*WORK TASK:* For the entries that follow, state how many lines include the word "vowel", giving the number and nothing else.

Recorded data
====
-- pv_equiv track=rewrite | github.com/thierryxdp/TCC | problems/820/solution_96501.py | ultima_vogal
-- ===== SOURCE A (Python) =====
-- def ultima_vogal(palavra):
--     '''retorna a ultima vogal da palavra
--     str->str'''
--     i=0
--     vogal=''
--     while i<len(palavra):
--         if palavra[i] in 'AEIOUaeiou':
--             vogal=palavra[i]
--         i=i+1
--     return vogal
-- ===== SOURCE B (Python) =====
-- def ultima_vogal(palavra):
--     '''retorna a ultima vogal da palavra
--     str->str'''
--     for i in range(len(palavra) - 1, -1, -1):
--         if palavra[i] in 'AEIOUaeiou':
--             return palavra[i]
--     return ''
-- ===== Notes on version B (the rewrite author's own statement) =====
-- stated objective: faster
-- what changed: B scans the word from the end and returns the first vowel met immediately (early return, no accumulator), instead of A's full forward scan keeping the last vowel seen.
import Mathlib
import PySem

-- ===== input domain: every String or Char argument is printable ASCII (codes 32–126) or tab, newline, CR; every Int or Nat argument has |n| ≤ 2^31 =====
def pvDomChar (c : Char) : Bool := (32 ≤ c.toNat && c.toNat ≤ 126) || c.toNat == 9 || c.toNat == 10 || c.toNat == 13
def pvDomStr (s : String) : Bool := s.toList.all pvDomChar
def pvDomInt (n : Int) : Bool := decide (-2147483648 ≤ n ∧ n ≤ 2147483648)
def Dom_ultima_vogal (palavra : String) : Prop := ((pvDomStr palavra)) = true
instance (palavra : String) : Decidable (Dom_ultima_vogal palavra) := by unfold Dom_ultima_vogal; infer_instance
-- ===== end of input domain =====

-- B scans the word from the end and early-returns the first vowel met; A scans forward keeping the last vowel seen. Equal results, proved below.

-- ===== PORT A =====
-- the vowel string 'AEIOUaeiou' as a list of chars; `c ∈ pvVogais` is Python's `palavra[i] in 'AEIOUaeiou'` for a single char
def pvVogais : List Char := "AEIOUaeiou".toList

-- A's while loop walks i = 0 .. len-1 visiting each character in order with an accumulator `vogal`
def ultima_vogal (palavra : String) : String :=
  palavra.toList.foldl (fun vogal c => if c ∈ pvVogais then String.ofList [c] else vogal) ""

-- ===== PORT B =====
-- B's reverse loop with early return: first vowel of the reversed character list
def pvRevScan : List Char → String
  | [] => ""
  | c :: rest => if c ∈ pvVogais then String.ofList [c] else pvRevScan rest

def ultima_vogal_alt (palavra : String) : String :=
  pvRevScan palavra.toList.reverse

-- ===== PRECONDITION & SPEC =====
def Spec_ultima_vogal (palavra : String) (out : String) : Prop := out = ultima_vogal_alt palavra
instance (palavra : String) (out : String) : Decidable (Spec_ultima_vogal palavra out) := by unfold Spec_ultima_vogal; infer_instance

-- ===== CLAIM (what is proved, stated in full; the proofs are below) =====
def Claim_equal_ultima_vogal : Prop := ∀ (palavra : String), Dom_ultima_vogal palavra → Spec_ultima_vogal palavra (ultima_vogal palavra)

-- ===== LEMMAS AND PROOFS =====

-- a one-character string is never empty
theorem pv_mk_singleton_ne (c : Char) : String.ofList [c] ≠ "" := by
  intro h
  have h2 := congrArg String.length h
  simp at h2

-- appending a character gives it LOWEST priority in the reverse scan
theorem pvRevScan_append (xs : List Char) (c : Char) :
    pvRevScan (xs ++ [c]) =
      if pvRevScan xs = "" then (if c ∈ pvVogais then String.ofList [c] else "") else pvRevScan xs := by
  induction xs with
  | nil => simp [pvRevScan]
  | cons d rest ih =>
      by_cases hd : d ∈ pvVogais
      · simp [pvRevScan, hd, pv_mk_singleton_ne d]
      · simp [pvRevScan, hd, ih]

-- A's forward fold equals the reverse scan, falling back to the accumulator when no vowel is found
theorem pv_fold_eq (l : List Char) :
    ∀ acc : String,
      l.foldl (fun vogal c => if c ∈ pvVogais then String.ofList [c] else vogal) acc =
        (if pvRevScan l.reverse = "" then acc else pvRevScan l.reverse) := by
  induction l with
  | nil => intro acc; simp [pvRevScan]
  | cons c rest ih =>
      intro acc
      have hrev : (c :: rest).reverse = rest.reverse ++ [c] := by simp
      rw [List.foldl_cons, ih, hrev, pvRevScan_append]
      by_cases h0 : pvRevScan rest.reverse = ""
      · by_cases hc : c ∈ pvVogais
        · simp [h0, hc, pv_mk_singleton_ne c]
        · simp [h0, hc]
      · simp [h0]

-- ===== VERDICT (by name: the statement is the Claim_ definition above) =====
theorem ultima_vogal_spec : Claim_equal_ultima_vogal := by
  intro palavra _
  unfold Spec_ultima_vogal ultima_vogal ultima_vogal_alt
  rw [pv_fold_eq]
  by_cases h : pvRevScan palavra.toList.reverse = "" <;> simp [h]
====
*ANSWER FOR THIS EXERCISE:* 5